You’d think that in 40 years he would have established a solid congregation in his chapel. No! All he had to show for 40 years of exemplary Christian living was one baptism. That too, not in his village, but in another far away. All in vain? A life of disappointment and discouragement? On the contrary, his was a life of hope.
Thatha died in his bed, by the open window, content. And outside that open window, stood fishermen and weavers–two, three, and four generations of them. They came to say goodbye to the man they loved.
20 years and more later, they still speak of the man who prayed, who encouraged, who loved–while asking nothing in return. And in the other village, where the lone man was baptized, are many, many more Seventh-day Adventists.

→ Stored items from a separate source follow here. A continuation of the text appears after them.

-- pv_equiv track=rewrite | github.com/aboucaud/adventofcode2017 | day15.py | generator_multiple
-- ===== SOURCE A (Python) =====
-- from typing import List, Iterator
--
-- DIVIDEND = 2147483647
--
-- def to_binary(val: int) -> str:
--     return bin(val)[2:].zfill(32)
--
-- def generator_multiple(val: int, factor: int, n_iter: int, multiple: int) -> Iterator[str]:
--     i = 0
--     while i < n_iter:
--         res = (val * factor) % DIVIDEND
--         val = res
--         if res % multiple != 0:
--             continue
--         yield to_binary(res)
--         i += 1
-- ===== SOURCE B (Python) =====
-- from typing import Iterator
--
-- DIVIDEND = 2147483647
-- BLOCK = 1024
--
--
-- def to_binary(val: int) -> str:
--     return format(val, '032b')
--
--
-- def generator_multiple(val: int, factor: int, n_iter: int, multiple: int) -> Iterator[str]:
--     # stride decomposition: precompute powers[j] = factor**(j+1) mod DIVIDEND once;
--     # the raw values of one block are base * powers[j] mod DIVIDEND, and base jumps
--     # by factor**BLOCK between blocks -- no carried value-to-value recurrence
--     powers = []
--     p = 1
--     for _ in range(BLOCK):
--         p = p * factor % DIVIDEND
--         powers.append(p)
--     jump = powers[-1]
--     base = val
--     count = 0
--     while count < n_iter:
--         for p in powers:
--             v = base * p % DIVIDEND
--             if v % multiple == 0:
--                 yield to_binary(v)
--                 count += 1
--                 if count == n_iter:
--                     return
--         base = base * jump % DIVIDEND
-- ===== Notes on version B (the rewrite author's own statement) =====
-- stated objective: alternative
-- what changed: Replaces A's carried value-to-value recurrence val=(val*factor)%DIVIDEND with continue and a manual yield counter by a precomputed 1024-entry power table: each block's raw values are base*powers[j] mod DIVIDEND and base advances by the jump factor**1024 between blocks.
import Mathlib
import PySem

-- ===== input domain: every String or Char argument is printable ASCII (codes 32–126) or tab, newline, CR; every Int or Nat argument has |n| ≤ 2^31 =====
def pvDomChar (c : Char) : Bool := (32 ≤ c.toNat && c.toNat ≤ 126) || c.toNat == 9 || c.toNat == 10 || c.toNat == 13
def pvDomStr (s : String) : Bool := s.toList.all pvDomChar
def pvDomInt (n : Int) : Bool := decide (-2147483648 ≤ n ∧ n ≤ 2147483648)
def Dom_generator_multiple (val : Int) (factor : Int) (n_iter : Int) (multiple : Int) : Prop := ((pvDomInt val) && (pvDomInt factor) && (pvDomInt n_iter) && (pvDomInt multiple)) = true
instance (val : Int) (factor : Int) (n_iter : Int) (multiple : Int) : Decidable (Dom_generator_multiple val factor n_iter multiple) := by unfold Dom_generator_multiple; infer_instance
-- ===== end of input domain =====

-- B replaces A's carried value-to-value recurrence (val = (val*factor)%DIVIDEND with continue and
-- a manual counter) by a precomputed 1024-entry power table: each block's raw values are
-- base * powers[j] mod DIVIDEND and base jumps by factor^1024 between blocks; alternative
-- decomposition over a different data structure, same asymptotic cost.
-- Both ports make the possibly-infinite Python loop total with a fuel guard (n_iter.toNat * 2^31,
-- enough for every terminating run since the value stream is periodic with period < 2^31).


-- ===== PORT A =====
def DIVIDEND : Int := 2147483647

-- bin(val)[2:].zfill(32); exact for 0 ≤ val, the only arguments ever passed (a value of `% DIVIDEND`)
def to_binary (val : Int) : String :=
  let bits := Nat.toDigits 2 val.toNat
  String.ofList (List.replicate (32 - bits.length) '0' ++ bits)

-- A's while loop, step for step (res, the continue branch, yield, i += 1), made total by a fuel
-- guard; fuel = n_iter.toNat * 2^31 is exact on every input where Python A terminates (the value
-- stream is purely periodic with period < 2^31, so each of the n_iter yields arrives within 2^31 steps)
def genLoopA (factor : Int) (n_iter : Int) (multiple : Int) : Nat → Int → Int → List String → List String
  | 0, _, _, acc => acc
  | fuel+1, val, i, acc =>
    if i < n_iter then
      let res := PySem.Int.mod (val * factor) DIVIDEND
      if PySem.Int.mod res multiple ≠ 0 then
        genLoopA factor n_iter multiple fuel res i acc          -- continue
      else
        genLoopA factor n_iter multiple fuel res (i + 1) (acc ++ [to_binary res])
    else acc

def generator_multiple (val : Int) (factor : Int) (n_iter : Int) (multiple : Int) : List String :=
  genLoopA factor n_iter multiple (n_iter.toNat * 2 ^ 31) val 0 []

-- ===== PORT B =====
-- format(val, '032b'); exact for 0 ≤ val, the only arguments ever passed
def to_binary_alt (val : Int) : String :=
  let bits := Nat.toDigits 2 val.toNat
  String.ofList (List.replicate (32 - bits.length) '0' ++ bits)

-- Source B's precompute loop: p = p * factor % DIVIDEND; powers.append(p), BLOCK times
def powTableAux (factor : Int) : Nat → Int → List Int
  | 0, _ => []
  | n+1, p =>
    let p' := PySem.Int.mod (p * factor) DIVIDEND
    p' :: powTableAux factor n p'

-- Source B's inner `for p in powers` loop (yield, count += 1, the early return at count == n_iter)
def innerB (n_iter : Int) (multiple : Int) (base : Int) : List Int → Int → List String → Int × List String
  | [], count, acc => (count, acc)
  | p :: rest, count, acc =>
    let v := PySem.Int.mod (base * p) DIVIDEND
    if PySem.Int.mod v multiple = 0 then
      if count + 1 = n_iter then (count + 1, acc ++ [to_binary_alt v])
      else innerB n_iter multiple base rest (count + 1) (acc ++ [to_binary_alt v])
    else innerB n_iter multiple base rest count acc

-- Source B's outer `while count < n_iter` loop, made total by a fuel guard counted in blocks;
-- fuel = n_iter.toNat * 2^21 blocks = the same n_iter.toNat * 2^31 raw values as port A
def genLoopB (n_iter : Int) (multiple : Int) (powers : List Int) (jump : Int) : Nat → Int → Int → List String → List String
  | 0, _, _, acc => acc
  | fuel+1, base, count, acc =>
    if count < n_iter then
      let r := innerB n_iter multiple base powers count acc
      genLoopB n_iter multiple powers jump fuel (PySem.Int.mod (base * jump) DIVIDEND) r.1 r.2
    else acc

def generator_multiple_alt (val : Int) (factor : Int) (n_iter : Int) (multiple : Int) : List String :=
  let powers := powTableAux factor 1024 1
  let jump := powers.getLastD 1        -- powers[-1]; powers is never empty
  genLoopB n_iter multiple powers jump (n_iter.toNat * 2 ^ 21) val 0 []

-- ===== PRECONDITION & SPEC =====
-- Pre_ excludes only multiple = 0 with n_iter > 0, where Python A raises ZeroDivisionError
-- on the first iteration (B raises it there too).
def Pre_generator_multiple (val : Int) (factor : Int) (n_iter : Int) (multiple : Int) : Prop :=
  n_iter ≤ 0 ∨ multiple ≠ 0
instance (val : Int) (factor : Int) (n_iter : Int) (multiple : Int) : Decidable (Pre_generator_multiple val factor n_iter multiple) := by unfold Pre_generator_multiple; infer_instance

def pvWitness_generator_multiple : Int × Int × Int × Int := (5, 3, 2, 3)

def Spec_generator_multiple (val : Int) (factor : Int) (n_iter : Int) (multiple : Int) (out : List String) : Prop := out = generator_multiple_alt val factor n_iter multiple
instance (val : Int) (factor : Int) (n_iter : Int) (multiple : Int) (out : List String) : Decidable (Spec_generator_multiple val factor n_iter multiple out) := by unfold Spec_generator_multiple; infer_instance

-- ===== CLAIM (what is proved, stated in full; the proofs are below) =====
def Claim_equal_generator_multiple : Prop := ∀ (val : Int) (factor : Int) (n_iter : Int) (multiple : Int), Dom_generator_multiple val factor n_iter multiple → Pre_generator_multiple val factor n_iter multiple → Spec_generator_multiple val factor n_iter multiple (generator_multiple val factor n_iter multiple)

-- ===== LEMMAS AND PROOFS =====

theorem DIVIDEND_pos : (0 : Int) < DIVIDEND := by decide

theorem modD_eq (a : Int) : PySem.Int.mod a DIVIDEND = a % DIVIDEND :=
  PySem.Int.mod_eq_emod_of_pos DIVIDEND_pos

theorem alt_tb : to_binary_alt = to_binary := rfl

theorem mulmod_l (a b n : Int) : a % n * b % n = a * b % n := by
  rw [Int.mul_emod, Int.emod_emod_of_dvd _ dvd_rfl, ← Int.mul_emod]

theorem mulmod_r (a b n : Int) : a * (b % n) % n = a * b % n := by
  rw [Int.mul_emod, Int.emod_emod_of_dvd _ dvd_rfl, ← Int.mul_emod]

-- each table entry is the previous entry times factor, mod DIVIDEND
def TableFrom (factor : Int) : Int → List Int → Prop
  | _, [] => True
  | t, p :: rest => p = PySem.Int.mod (t * factor) DIVIDEND ∧ TableFrom factor p rest

theorem tableFrom_powTableAux (factor : Int) : ∀ (n : Nat) (p : Int), TableFrom factor p (powTableAux factor n p) := by
  intro n
  induction n with
  | zero => intro p; trivial
  | succ n ih => intro p; exact ⟨rfl, ih _⟩

theorem powTableAux_length (factor : Int) : ∀ (n : Nat) (p : Int), (powTableAux factor n p).length = n := by
  intro n
  induction n with
  | zero => intro p; rfl
  | succ n ih => intro p; simp [powTableAux, ih]

theorem A_stop (factor n_iter multiple : Int) (fuel : Nat) (val i : Int) (acc : List String)
    (h : ¬ i < n_iter) : genLoopA factor n_iter multiple fuel val i acc = acc := by
  cases fuel with
  | zero => rfl
  | succ fuel => rw [genLoopA, if_neg h]

-- one block: A's loop run pb.length raw steps equals Source B's inner for-loop, under the chain invariant
theorem inner_corr (factor n_iter multiple base : Int) :
    ∀ (pb : List Int) (R : Nat) (valA t count : Int) (acc : List String),
      TableFrom factor t pb →
      valA % DIVIDEND = (base * t) % DIVIDEND →
      count < n_iter →
      ∃ valA',
        genLoopA factor n_iter multiple (pb.length + R) valA count acc
          = genLoopA factor n_iter multiple R valA'
              (innerB n_iter multiple base pb count acc).1
              (innerB n_iter multiple base pb count acc).2
        ∧ ((innerB n_iter multiple base pb count acc).1 < n_iter →
            valA' % DIVIDEND = (base * pb.getLastD t) % DIVIDEND) := by
  intro pb
  induction pb with
  | nil =>
    intro R valA t count acc _ hv hc
    exact ⟨valA, by simp [innerB], fun _ => hv⟩
  | cons p rest ih =>
    intro R valA t count acc htab hv hc
    obtain ⟨hp, htab'⟩ := htab
    have hlen : (p :: rest).length + R = (rest.length + R) + 1 := by simp; omega
    rw [hlen]
    simp only [genLoopA, innerB, alt_tb, List.getLastD_cons]
    rw [if_pos hc]
    have hres : PySem.Int.mod (valA * factor) DIVIDEND = PySem.Int.mod (base * p) DIVIDEND := by
      rw [modD_eq, modD_eq, hp, modD_eq]
      calc valA * factor % DIVIDEND
          = valA % DIVIDEND * factor % DIVIDEND := (mulmod_l _ _ _).symm
        _ = base * t % DIVIDEND * factor % DIVIDEND := by rw [hv]
        _ = base * t * factor % DIVIDEND := mulmod_l _ _ _
        _ = base * (t * factor) % DIVIDEND := by rw [mul_assoc]
        _ = base * (t * factor % DIVIDEND) % DIVIDEND := (mulmod_r _ _ _).symm
    rw [hres]
    have hvinv : PySem.Int.mod (base * p) DIVIDEND % DIVIDEND = (base * p) % DIVIDEND := by
      rw [modD_eq, Int.emod_emod_of_dvd _ dvd_rfl]
    by_cases hz : PySem.Int.mod (PySem.Int.mod (base * p) DIVIDEND) multiple = 0
    · rw [if_neg (by simpa using hz), if_pos hz]
      by_cases hstop : count + 1 = n_iter
      · rw [if_pos hstop]
        refine ⟨PySem.Int.mod (base * p) DIVIDEND, ?_, fun hlt => absurd hlt (by simp [hstop])⟩
        rw [A_stop factor n_iter multiple _ _ (count + 1) _ (by omega),
            A_stop factor n_iter multiple R _ (count + 1) _ (by omega)]
      · rw [if_neg hstop]
        exact ih R _ p (count + 1) _ htab' hvinv (by omega)
    · rw [if_pos hz, if_neg hz]
      exact ih R _ p count acc htab' hvinv hc

-- block-by-block correspondence: A with blocks*1024 raw steps equals B with blocks of fuel
theorem outer_corr (factor n_iter multiple : Int) :
    ∀ (blocks : Nat) (valA base count : Int) (acc : List String),
      valA % DIVIDEND = base % DIVIDEND →
      genLoopA factor n_iter multiple (blocks * 1024) valA count acc
        = genLoopB n_iter multiple (powTableAux factor 1024 1) ((powTableAux factor 1024 1).getLastD 1) blocks base count acc := by
  intro blocks
  induction blocks with
  | zero => intro valA base count acc _; rfl
  | succ blocks ih =>
    intro valA base count acc hv
    simp only [genLoopB]
    by_cases hc : count < n_iter
    · rw [if_pos hc]
      have hlen : (blocks + 1) * 1024 = (powTableAux factor 1024 1).length + blocks * 1024 := by
        rw [powTableAux_length]
        omega
      rw [hlen]
      obtain ⟨valA', heq, hinv⟩ := inner_corr factor n_iter multiple base
        (powTableAux factor 1024 1) (blocks * 1024) valA 1 count acc
        (tableFrom_powTableAux factor 1024 1) (by rw [hv, mul_one]) hc
      rw [heq]
      by_cases hlt : (innerB n_iter multiple base (powTableAux factor 1024 1) count acc).1 < n_iter
      · exact ih valA' _ _ _ (by rw [hinv hlt, modD_eq, Int.emod_emod_of_dvd _ dvd_rfl])
      · rw [A_stop factor n_iter multiple _ valA' _ _ hlt]
        cases blocks with
        | zero => rfl
        | succ b => simp only [genLoopB]; rw [if_neg hlt]
    · rw [if_neg hc]
      exact A_stop factor n_iter multiple _ valA count acc hc

-- ===== VERDICT (by name: the statement is the Claim_ definition above) =====
theorem generator_multiple_spec : Claim_equal_generator_multiple := by
  unfold Claim_equal_generator_multiple
  intro val factor n_iter multiple _ _
  unfold Spec_generator_multiple generator_multiple generator_multiple_alt
  have hfuel : n_iter.toNat * 2 ^ 31 = (n_iter.toNat * 2 ^ 21) * 1024 := by
    rw [mul_assoc]
    norm_num
  rw [hfuel]
  exact outer_corr factor n_iter multiple (n_iter.toNat * 2 ^ 21) val val 0 [] rfl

Sometimes I wish Thatha had lived to see his aspiration take on wings. But the fact that he didn’t says so much more. His life was like a clear spring in a forest. A spring that gives and gives of itself, enriching some, quenching the thirst of others. A spring that doesn’t dry up just to measure how much it is needed.
From Thatha I’ve learnt not to ask why, not to tally my little victories. From Thatha, I’ve learnt to rejoice that God wants me for who I am, to share Him and His love just by being His child–always. I’ve learnt that sharing the Hope of Jesus is my responsibility. But more importantly, I’ve learnt that
1. I don’t need to see the difference I make. It is not my glory but His.
2. I don’t need to wait for the right occasion. Every moment I breath is an opportunity.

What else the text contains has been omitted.